Springer fibers in representation theory
Student No.:50
Time:Mon/Wed 10:10-12:00, 2016-11-28~ 2016-12-21 (No classes on public holidays)
Instructor:Peng Shan  [CNRS/Université Paris Sud]
Place:Conference room 1, Floor 1, Jin Chun Yuan West Building
Starting Date:2016-11-28
Ending Date:2016-12-21





Springer fibers are an important family of varieties used in geometric representation theory. The goal of this course is to give an introduction to these varieties, their geometric structures and explain some relationships between their cohomology and the center of some representation categories of Lie algebras. We plan to cover the following topics:

1. Definition and basic properties

2. Cohomology of Springer fibers and Springer representation

3. De Concini--Procesi’s description as the function ring of a T-fixed point scheme in the closure of a nilpotent orbit in type A.

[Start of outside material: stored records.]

-- pv_equiv track=rewrite | github.com/zhibobo/DSA4265 | ba_data_extraction/banking_act_preprocessor.py | map_sections
-- ===== SOURCE A (Python) =====
-- def map_sections(list_references, section_dict):
--     final_ref = []
--     for ref in list_references:
--         if ref in section_dict.keys():
--             for id in section_dict[ref]:
--                 final_ref.append(id)
--         else:
--             final_ref.append(ref)
--     final_ref = list(dict.fromkeys(final_ref)) # remove duplicates
--     return final_ref
-- ===== SOURCE B (Python) =====
-- def map_sections(list_references, section_dict):
--     expanded = [x for ref in list_references
--                   for x in (section_dict[ref] if ref in section_dict else [ref])]
--     return _dedup(expanded)
--
-- def _dedup(items):
--     # first-occurrence dedup by head-and-filter: take the head, delete every
--     # later copy of it from the remainder, repeat; no seen structure at all
--     out = []
--     rest = items
--     while rest:
--         head = rest[0]
--         out.append(head)
--         rest = [x for x in rest[1:] if x != head]
--     return out
-- ===== Notes on version B (the rewrite author's own statement) =====
-- stated objective: alternative
-- what changed: A builds the expanded list with nested append loops and dedups it with dict.fromkeys (hash-based seen bookkeeping); B expands via a comprehension and dedups by head-and-filter: repeatedly take the head, filter every later copy of it out of the remainder — no seen structure or hashing at all, trading the hash pass for quadratic filtering.
import Mathlib
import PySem

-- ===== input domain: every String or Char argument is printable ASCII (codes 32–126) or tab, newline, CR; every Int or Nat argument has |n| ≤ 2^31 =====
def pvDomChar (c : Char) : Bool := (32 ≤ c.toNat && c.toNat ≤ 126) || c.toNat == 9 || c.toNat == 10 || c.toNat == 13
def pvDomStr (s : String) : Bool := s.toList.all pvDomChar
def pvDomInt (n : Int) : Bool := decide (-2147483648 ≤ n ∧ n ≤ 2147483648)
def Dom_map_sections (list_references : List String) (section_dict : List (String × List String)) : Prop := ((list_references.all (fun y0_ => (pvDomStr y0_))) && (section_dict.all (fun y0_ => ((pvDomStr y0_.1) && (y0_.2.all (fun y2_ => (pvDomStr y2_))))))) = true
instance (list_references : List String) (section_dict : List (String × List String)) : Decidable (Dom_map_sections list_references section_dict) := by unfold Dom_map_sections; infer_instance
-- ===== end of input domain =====

-- B replaces A's dict.fromkeys dedup with a head-and-filter dedup (take the head, filter its later copies out of the remainder; no seen structure) over a comprehension-built expansion; alternative algorithm, same result.


-- ===== PORT A =====
-- A: append loops building final_ref (the ref's expansion, or the ref itself), then dedup via dict.fromkeys.
def map_sections (list_references : List String) (section_dict : List (String × List String)) : List String :=
  PySem.List.dedup
    (list_references.foldl (fun acc ref =>
      match PySem.Dict.get? ⟨section_dict⟩ ref with
      | some ids => ids.foldl (fun a i => a ++ [i]) acc
      | none => acc ++ [ref]) [])

-- ===== PORT B =====
-- B's _dedup loop as the obvious recursion over its state: emit the head, filter its copies out of the remainder, continue.
def pvDedup : List String → List String
  | [] => []
  | h :: t => h :: pvDedup (t.filter (fun x => x ≠ h))
termination_by l => l.length
decreasing_by
  exact Nat.lt_succ_of_le ((le_of_eq List.length_unattach).trans ((List.length_filter_le _ t.attach).trans (le_of_eq List.length_attach)))

-- B: comprehension-built expansion, then the head-and-filter dedup.
def map_sections_alt (list_references : List String) (section_dict : List (String × List String)) : List String :=
  pvDedup
    (list_references.flatMap (fun ref =>
      match PySem.Dict.get? ⟨section_dict⟩ ref with
      | some ids => ids
      | none => [ref]))

-- ===== PRECONDITION & SPEC =====
def Spec_map_sections (list_references : List String) (section_dict : List (String × List String)) (out : List String) : Prop := out = map_sections_alt list_references section_dict
instance (list_references : List String) (section_dict : List (String × List String)) (out : List String) : Decidable (Spec_map_sections list_references section_dict out) := by unfold Spec_map_sections; infer_instance

-- ===== CLAIM (what is proved, stated in full; the proofs are below) =====
def Claim_equal_map_sections : Prop := ∀ (list_references : List String) (section_dict : List (String × List String)), Dom_map_sections list_references section_dict → Spec_map_sections list_references section_dict (map_sections list_references section_dict)

-- ===== LEMMAS AND PROOFS =====

-- the chunk of output items a single reference contributes (the same in both programs)
def pvChunk (section_dict : List (String × List String)) (ref : String) : List String :=
  match PySem.Dict.get? ⟨section_dict⟩ ref with
  | some ids => ids
  | none => [ref]

-- A's builder loop equals the flattened chunk list
theorem a_build_eq (sd : List (String × List String)) (lr : List String) (acc : List String) :
    lr.foldl (fun acc ref =>
      match PySem.Dict.get? ⟨sd⟩ ref with
      | some ids => ids.foldl (fun a i => a ++ [i]) acc
      | none => acc ++ [ref]) acc
      = acc ++ lr.flatMap (pvChunk sd) := by
  induction lr generalizing acc with
  | nil => simp
  | cons r rest ih =>
    simp only [List.foldl_cons, List.flatMap_cons, ih, pvChunk]
    cases h : PySem.Dict.get? (⟨sd⟩ : PySem.Dict String (List String)) r with
    | none => simp [List.append_assoc]
    | some ids =>
      rw [show (match some ids with
          | some ids => List.foldl (fun a i => a ++ [i]) acc ids
          | none => acc ++ [r]) = List.foldl (fun a i => a ++ [i]) acc ids from rfl,
        PySem.List.foldl_append_singleton, List.append_assoc]

-- B's pvDedup unfolded one step (its equation, restated for rewriting)
theorem pvDedup_cons (x : String) (t : List String) :
    pvDedup (x :: t) = x :: pvDedup (t.filter (fun y => y ≠ x)) := by
  rw [pvDedup.eq_def]

-- A's seen-set dedup (foldl Set.add) equals B's head-and-filter dedup of the not-yet-seen elements
theorem foldl_add_eq_pvDedup (L : List String) (s : List String) :
    L.foldl PySem.Set.add s = s ++ pvDedup (L.filter (fun x => x ∉ s)) := by
  induction L generalizing s with
  | nil => simp [pvDedup]
  | cons x t ih =>
    rw [List.foldl_cons, List.filter_cons]
    by_cases h : x ∈ s
    · simp [PySem.Set.add, ih, h]
    · have hadd : PySem.Set.add s x = s ++ [x] := by simp [PySem.Set.add, h]
      rw [hadd, ih, if_pos (by simp [h])]
      rw [pvDedup_cons, List.append_assoc, List.singleton_append]
      congr 2
      rw [List.filter_filter]
      congr 1
      apply List.filter_congr
      intro y _
      simp [not_or, and_comm]

-- ===== VERDICT (by name: the statement is the Claim_ definition above) =====
theorem map_sections_spec : Claim_equal_map_sections := by
  intro lr sd _
  show map_sections lr sd = map_sections_alt lr sd
  unfold map_sections map_sections_alt
  rw [a_build_eq, List.nil_append]
  simp only [PySem.List.dedup_eq_ofList, PySem.Set.ofList_eq_foldl]
  simpa [pvChunk] using foldl_add_eq_pvDedup (lr.flatMap (pvChunk sd)) []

4. Isomorphism with the center of parabolic category O in type A.




Basics in representation of Lie algebras and algebraic topology would be helpful but not obligatory.



Brundan, Jonathan Centers of degenerate cyclotomic Hecke algebras and parabolic category 𝒪. Represent. Theory 12 (2008), 236–259.

De Concini, Corrado; Procesi, Claudio
Symmetric functions, conjugacy classes and the flag variety.
Invent. Math. 64 (1981), no. 2, 203–219.

Stroppel, Catharina Parabolic category 𝒪, perverse sheaves on Grassmannians, Springer fibres and Khovanov homology. Compos. Math. 145 (2009), no. 4, 954–992.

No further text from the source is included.